North Korea’s five-year plan failed to meet economic growth goals. The North Korean economy is getting even worse lately, due to COVID-19, flood damage and typhoons. It is quite surprising that the top leader admitted to the failure of his economic policy. While he delegated some of his power to others to shift blame for the failed policy, he does recognize that he should take ultimate responsibility. Many analysts see the leader’s rare acknowledgement of the failure as a show of his confidence in the regime’s stable power structure.

As commentator Choi explained, the delegation of authority by Kim reflects his confidence in his grip on power and the management of state affairs, based on his nine-year governing experiences. Some say that it also shows the leader’s trust in his officials.

Unlike his predecessors, Kim Jong-un puts priority on the party and seeks the ruling style of a normal state. The Presidium of the Politburo of the Workers’ Party initially had three members. But two more members-- Kim Tok-hun and Ri Byung-chol—have recently been added to the Presidium, which now has five members. A photo unveiled at the plenary meeting of the party shows the five members sitting side by side, indicating that the leader discusses policies with other officials before making decisions.

Kim Jong-un’s power base is so strong that he still has the final say even if he transfers his authority to others when dealing with political or military issues. His sister has recently noticeably come to the surface recently, but it doesn’t mean she can make decisions on her own. Perhaps, Kim and his sister are simply playing “good cop, bad cop,” respectively. Clearly, the leader’s status is unmoving.

In the past, North Korea was ruled solely by one leader, in line with his decisions and feelings. But the division of responsibilities or power-sharing could be seen as part of a process toward becoming a normal state, so it is regarded as a positive development.

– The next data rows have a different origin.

-- pv_equiv track=rewrite | github.com/rodescamps/torps-diversity | as_customer_cone.py | is_included
-- ===== SOURCE A (Python) =====
-- def is_included(range_start, range_end, reduced_customer_cone_prefixes):
--     for reduced_customer_cone_prefix in reduced_customer_cone_prefixes:
--         reduced_range_start_full, reduced_range_end_full = reduced_customer_cone_prefix.split(',')
--         reduced_range_start = [int(n) for n in reduced_range_start_full.split('.')]
--         reduced_range_end = [int(n) for n in reduced_range_end_full.split('.')]
--
--         if range_start[0] > reduced_range_start[0] and range_end[0] < reduced_range_end[0]:
--             return True
--         elif range_start[0] == reduced_range_start[0] and range_end[0] == reduced_range_end[0]:
--             if range_start[1] > reduced_range_start[1] and range_end[1] < reduced_range_end[1]:
--                 return True
--             elif range_start[1] == reduced_range_start[1] and range_end[1] == reduced_range_end[1]:
--                 if range_start[2] > reduced_range_start[2] and range_end[2] < reduced_range_end[2]:
--                     return True
--                 elif range_start[2] == reduced_range_start[2] and range_end[2] == reduced_range_end[2]:
--                     if range_start[3] >= reduced_range_start[3] and range_end[3] <= reduced_range_end[3]:
--                         return True
--     return False
-- ===== SOURCE B (Python) =====
-- def _contained(quads):
--     s, e, cs, ce = quads[0]
--     if len(quads) == 1:
--         return s >= cs and e <= ce
--     if s > cs and e < ce:
--         return True
--     if s == cs and e == ce:
--         return _contained(quads[1:])
--     return False
--
--
-- def _matches(range_start, range_end, prefix):
--     start_str, end_str = prefix.split(',')
--     cone_start = [int(n) for n in start_str.split('.')]
--     cone_end = [int(n) for n in end_str.split('.')]
--     quads = list(zip(range_start, range_end, cone_start, cone_end))[:4]
--     return _contained(quads)
--
--
-- def is_included(range_start, range_end, reduced_customer_cone_prefixes):
--     return any(_matches(range_start, range_end, p)
--                for p in reduced_customer_cone_prefixes)
-- ===== Notes on version B (the rewrite author's own statement) =====
-- stated objective: alternative
-- what changed: B transposes the data: it zips the four octet lists into one list of (start,end,cone_start,cone_end) quadruples and decides containment by structural recursion on that list (strict at each head, inclusive at the last element), with any() over the prefixes, replacing A's 4-level nested if chain over fixed indices.
-- outside the precondition, e.g. on is_included([9, 0, 0, 0], [0, 0, 0, 0], ['1.2,8.9']): A returns True, B returns True; on is_included([2], [1], ['1.2.3.4,3.4.5.6']): A returns True, B returns True
import Mathlib
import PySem

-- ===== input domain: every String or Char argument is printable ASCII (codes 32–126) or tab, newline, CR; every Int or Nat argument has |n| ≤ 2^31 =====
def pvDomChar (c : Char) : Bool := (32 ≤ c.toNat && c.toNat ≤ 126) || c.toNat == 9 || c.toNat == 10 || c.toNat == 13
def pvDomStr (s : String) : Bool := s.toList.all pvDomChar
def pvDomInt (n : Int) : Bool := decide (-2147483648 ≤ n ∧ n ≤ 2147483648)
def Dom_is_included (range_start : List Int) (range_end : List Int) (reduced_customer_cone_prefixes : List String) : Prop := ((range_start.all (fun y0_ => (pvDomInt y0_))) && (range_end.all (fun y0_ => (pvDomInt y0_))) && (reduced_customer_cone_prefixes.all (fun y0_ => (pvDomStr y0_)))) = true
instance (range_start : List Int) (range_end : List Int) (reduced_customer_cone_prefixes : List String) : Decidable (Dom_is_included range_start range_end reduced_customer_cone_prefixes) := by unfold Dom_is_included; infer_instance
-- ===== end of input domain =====

-- B transposes the data into one list of octet quadruples (zip of the four lists, first 4) and
-- decides containment by structural recursion on that list (objective: alternative decomposition).

-- ===== PORT A =====
-- shared parsing: p.split(','), then int() on each '.'-separated octet (none = Python raises)
def pvInts : List String → Option (List Int)
  | [] => some []
  | t :: ts =>
    match PySem.Int.ofStr? t, pvInts ts with
    | some v, some vs => some (v :: vs)
    | _, _ => none

def pvParse (p : String) : Option (List Int × List Int) :=
  match (PySem.Str.split? p ",").getD [] with
  | [s, e] =>
    match pvInts ((PySem.Str.split? s ".").getD []),
          pvInts ((PySem.Str.split? e ".").getD []) with
    | some crs, some cre => some (crs, cre)
    | _, _ => none
  | _ => none

-- xs[i]; the default 0 is only reached on an IndexError, i.e. outside Pre_
def pvGetI (xs : List Int) (i : Int) : Int := (PySem.List.pyGet? xs i).getD 0

-- A's nested-if body for one prefix
def pvCheckA (rs re crs cre : List Int) : Bool :=
  if pvGetI rs 0 > pvGetI crs 0 ∧ pvGetI re 0 < pvGetI cre 0 then true
  else if pvGetI rs 0 = pvGetI crs 0 ∧ pvGetI re 0 = pvGetI cre 0 then
    if pvGetI rs 1 > pvGetI crs 1 ∧ pvGetI re 1 < pvGetI cre 1 then true
    else if pvGetI rs 1 = pvGetI crs 1 ∧ pvGetI re 1 = pvGetI cre 1 then
      if pvGetI rs 2 > pvGetI crs 2 ∧ pvGetI re 2 < pvGetI cre 2 then true
      else if pvGetI rs 2 = pvGetI crs 2 ∧ pvGetI re 2 = pvGetI cre 2 then
        if pvGetI rs 3 ≥ pvGetI crs 3 ∧ pvGetI re 3 ≤ pvGetI cre 3 then true else false
      else false
    else false
  else false

def is_included (range_start : List Int) (range_end : List Int) (reduced_customer_cone_prefixes : List String) : Bool :=
  match reduced_customer_cone_prefixes with
  | [] => false
  | p :: rest =>
    match pvParse p with
    | none => false   -- Python raises here; outside Pre_
    | some (crs, cre) =>
      if pvCheckA range_start range_end crs cre then true
      else is_included range_start range_end rest

-- ===== PORT B =====
-- Source B's _contained: structural recursion on the quadruple list
-- ([] = Python IndexError on quads[0]; outside Pre_)
def pvContained : List (Int × Int × Int × Int) → Bool
  | [] => false
  | [(s, e, cs, ce)] => s ≥ cs && e ≤ ce
  | (s, e, cs, ce) :: q :: rest =>
    if s > cs ∧ e < ce then true
    else if s = cs ∧ e = ce then pvContained (q :: rest)
    else false

-- Source B's _matches: zip the four lists (Python zip truncates to the shortest) and take [:4]
def pvMatches (rs re : List Int) (crs cre : List Int) : Bool :=
  pvContained ((rs.zip (re.zip (crs.zip cre))).take 4)

def is_included_alt (range_start : List Int) (range_end : List Int) (reduced_customer_cone_prefixes : List String) : Bool :=
  match reduced_customer_cone_prefixes with
  | [] => false
  | p :: rest =>   -- any(...) over the prefixes, short-circuit; none = Python raises, outside Pre_
    match pvParse p with
    | none => false
    | some (crs, cre) =>
      if pvMatches range_start range_end crs cre then true
      else is_included_alt range_start range_end rest

-- ===== PRECONDITION & SPEC =====
def pvQuadOk (s : String) : Bool :=
  (((PySem.Str.split? s ".").getD []).length ≥ 4 : Bool)
    && ((PySem.Str.split? s ".").getD []).all (fun t => (PySem.Int.ofStr? t).isSome)

def pvPrefixOk (p : String) : Bool :=
  match (PySem.Str.split? p ",").getD [] with
  | [s, e] => pvQuadOk s && pvQuadOk e
  | _ => false

-- Pre_ excludes exactly the inputs where Python's parsing or indexing can raise: every prefix must
-- be "quad,quad" with ≥4 int-parseable octets per side and, when any prefix exists, both range
-- lists must have ≥4 entries; this also excludes some degenerate inputs on which A happens to
-- return early before hitting the missing octet/index (see cites).
def Pre_is_included (range_start : List Int) (range_end : List Int) (reduced_customer_cone_prefixes : List String) : Prop :=
  (∀ p ∈ reduced_customer_cone_prefixes, pvPrefixOk p = true) ∧
  (reduced_customer_cone_prefixes ≠ [] → 4 ≤ range_start.length ∧ 4 ≤ range_end.length)
instance (range_start : List Int) (range_end : List Int) (reduced_customer_cone_prefixes : List String) : Decidable (Pre_is_included range_start range_end reduced_customer_cone_prefixes) := by unfold Pre_is_included; infer_instance

def pvWitness_is_included : List Int × List Int × List String :=
  ([1, 2, 3, 4], [1, 2, 3, 9], ["1.2.3.0,1.2.3.255"])

def Spec_is_included (range_start : List Int) (range_end : List Int) (reduced_customer_cone_prefixes : List String) (out : Bool) : Prop := out = is_included_alt range_start range_end reduced_customer_cone_prefixes
instance (range_start : List Int) (range_end : List Int) (reduced_customer_cone_prefixes : List String) (out : Bool) : Decidable (Spec_is_included range_start range_end reduced_customer_cone_prefixes out) := by unfold Spec_is_included; infer_instance

-- ===== CLAIM (what is proved, stated in full; the proofs are below) =====
def Claim_equal_is_included : Prop := ∀ (range_start : List Int) (range_end : List Int) (reduced_customer_cone_prefixes : List String), Dom_is_included range_start range_end reduced_customer_cone_prefixes → Pre_is_included range_start range_end reduced_customer_cone_prefixes → Spec_is_included range_start range_end reduced_customer_cone_prefixes (is_included range_start range_end reduced_customer_cone_prefixes)

-- ===== LEMMAS AND PROOFS =====

theorem pvGetI_c0 (a b c d : Int) (t : List Int) : pvGetI (a::b::c::d::t) 0 = a := by
  rw [pvGetI, PySem.List.pyGet?_of_nonneg _ (by norm_num : (0:Int) ≤ 0)]; simp

theorem pvGetI_c1 (a b c d : Int) (t : List Int) : pvGetI (a::b::c::d::t) 1 = b := by
  rw [pvGetI, PySem.List.pyGet?_of_nonneg _ (by norm_num : (0:Int) ≤ 1)]; simp

theorem pvGetI_c2 (a b c d : Int) (t : List Int) : pvGetI (a::b::c::d::t) 2 = c := by
  rw [pvGetI, PySem.List.pyGet?_of_nonneg _ (by norm_num : (0:Int) ≤ 2)]; simp

theorem pvGetI_c3 (a b c d : Int) (t : List Int) : pvGetI (a::b::c::d::t) 3 = d := by
  rw [pvGetI, PySem.List.pyGet?_of_nonneg _ (by norm_num : (0:Int) ≤ 3)]; simp

theorem pvInts_length {ts : List String} {vs : List Int} (h : pvInts ts = some vs) :
    vs.length = ts.length := by
  induction ts generalizing vs with
  | nil => simp [pvInts] at h; simp [← h]
  | cons t ts ih =>
    unfold pvInts at h
    cases h1 : PySem.Int.ofStr? t <;> rw [h1] at h
    · simp at h
    · cases h2 : pvInts ts <;> rw [h2] at h
      · simp at h
      · simp only [Option.some.injEq] at h
        subst h
        simp [ih h2]

theorem pvParse_lengths {p : String} {crs cre : List Int}
    (hok : pvPrefixOk p = true) (hp : pvParse p = some (crs, cre)) :
    4 ≤ crs.length ∧ 4 ≤ cre.length := by
  unfold pvPrefixOk at hok
  unfold pvParse at hp
  cases hsplit : (PySem.Str.split? p ",").getD [] with
  | nil => rw [hsplit] at hok; simp at hok
  | cons s rest =>
    cases rest with
    | nil => rw [hsplit] at hok; simp at hok
    | cons e rest2 =>
      cases rest2 with
      | cons _ _ => rw [hsplit] at hok; simp at hok
      | nil =>
        rw [hsplit] at hok hp
        simp only [Bool.and_eq_true] at hok
        cases h1 : pvInts ((PySem.Str.split? s ".").getD []) with
        | none => simp [h1] at hp
        | some v1 =>
          cases h2 : pvInts ((PySem.Str.split? e ".").getD []) with
          | none => simp [h1, h2] at hp
          | some v2 =>
            simp only [h1, h2, Option.some.injEq, Prod.mk.injEq] at hp
            obtain ⟨hc1, hc2⟩ := hp
            subst hc1; subst hc2
            unfold pvQuadOk at hok
            constructor
            · rw [pvInts_length h1]
              have := hok.1
              simp only [Bool.and_eq_true, decide_eq_true_eq] at this
              exact this.1
            · rw [pvInts_length h2]
              have := hok.2
              simp only [Bool.and_eq_true, decide_eq_true_eq] at this
              exact this.1

-- the per-prefix bodies agree whenever all four lists have at least 4 elements
theorem pvCheck_eq (rs re crs cre : List Int)
    (h1 : 4 ≤ rs.length) (h2 : 4 ≤ re.length) (h3 : 4 ≤ crs.length) (h4 : 4 ≤ cre.length) :
    pvCheckA rs re crs cre = pvMatches rs re crs cre := by
  rcases rs with _ | ⟨a0, rs⟩; · simp at h1
  rcases rs with _ | ⟨a1, rs⟩; · simp at h1
  rcases rs with _ | ⟨a2, rs⟩; · simp at h1
  rcases rs with _ | ⟨a3, rs⟩; · simp at h1
  rcases re with _ | ⟨b0, re⟩; · simp at h2
  rcases re with _ | ⟨b1, re⟩; · simp at h2
  rcases re with _ | ⟨b2, re⟩; · simp at h2
  rcases re with _ | ⟨b3, re⟩; · simp at h2
  rcases crs with _ | ⟨c0, crs⟩; · simp at h3
  rcases crs with _ | ⟨c1, crs⟩; · simp at h3
  rcases crs with _ | ⟨c2, crs⟩; · simp at h3
  rcases crs with _ | ⟨c3, crs⟩; · simp at h3
  rcases cre with _ | ⟨d0, cre⟩; · simp at h4
  rcases cre with _ | ⟨d1, cre⟩; · simp at h4
  rcases cre with _ | ⟨d2, cre⟩; · simp at h4
  rcases cre with _ | ⟨d3, cre⟩; · simp at h4
  simp only [pvCheckA, pvMatches, pvGetI_c0, pvGetI_c1, pvGetI_c2, pvGetI_c3,
    List.zip_cons_cons, List.take_succ_cons, List.take_zero, pvContained]
  split_ifs <;> simp_all

theorem is_included_eq_alt (rs re : List Int) (ps : List String)
    (hpre : Pre_is_included rs re ps) :
    is_included rs re ps = is_included_alt rs re ps := by
  induction ps with
  | nil => rfl
  | cons p rest ih =>
    obtain ⟨hall, hlen⟩ := hpre
    have hlens := hlen (by simp)
    unfold is_included is_included_alt
    cases hp : pvParse p with
    | none => rfl
    | some pair =>
      obtain ⟨crs, cre⟩ := pair
      have hok := hall p (by simp)
      have hcl := pvParse_lengths hok hp
      have hrest : Pre_is_included rs re rest :=
        ⟨fun q hq => hall q (by simp [hq]), fun _ => hlens⟩
      simp only [pvCheck_eq rs re crs cre hlens.1 hlens.2 hcl.1 hcl.2, ih hrest]

-- ===== VERDICT (by name: the statement is the Claim_ definition above) =====
theorem is_included_spec : Claim_equal_is_included := by
  intro rs re ps _ hpre
  unfold Spec_is_included
  exact is_included_eq_alt rs re ps hpre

South Korean Unification Minister Lee In-young said on Tuesday that a shift from one-man rule to party-led leadership in North Korea is expected to result in the division of roles when addressing relations with South Korea. A change in Pyongyang’s ruling system, namely, power-sharing, may serve as the safety pin in inter-Korean relations.

It could work more favorably to inter-Korean ties. Kim Jong-un and U.S. President Donald Trump have so far engaged in top-down diplomacy to resolve the North Korean nuclear issue, but the negotiations between the two countries have been deadlocked. When the top-down style leaders entrust responsibilities to the experts in each area, the possibility of bilateral working-level contact increases. For South Korea, ministries in charge of diplomacy, the economy and inter-Korean affairs could better communicate with North Korea. South Korean or U.S. working-level officials in each area may have more opportunities to contact with their North Korean counterparts. I imagine that North Korea’s transition to a normal state will hopefully create many advantages.

If North Korea sheds the negative image of a one-man dictatorship, the international community may not see it as a notoriously unpredictable country. The Seoul government should closely examine how the change in the North’s ruling style will influence South Korea and come up with specific and appropriate measures to deal with its northern neighbor.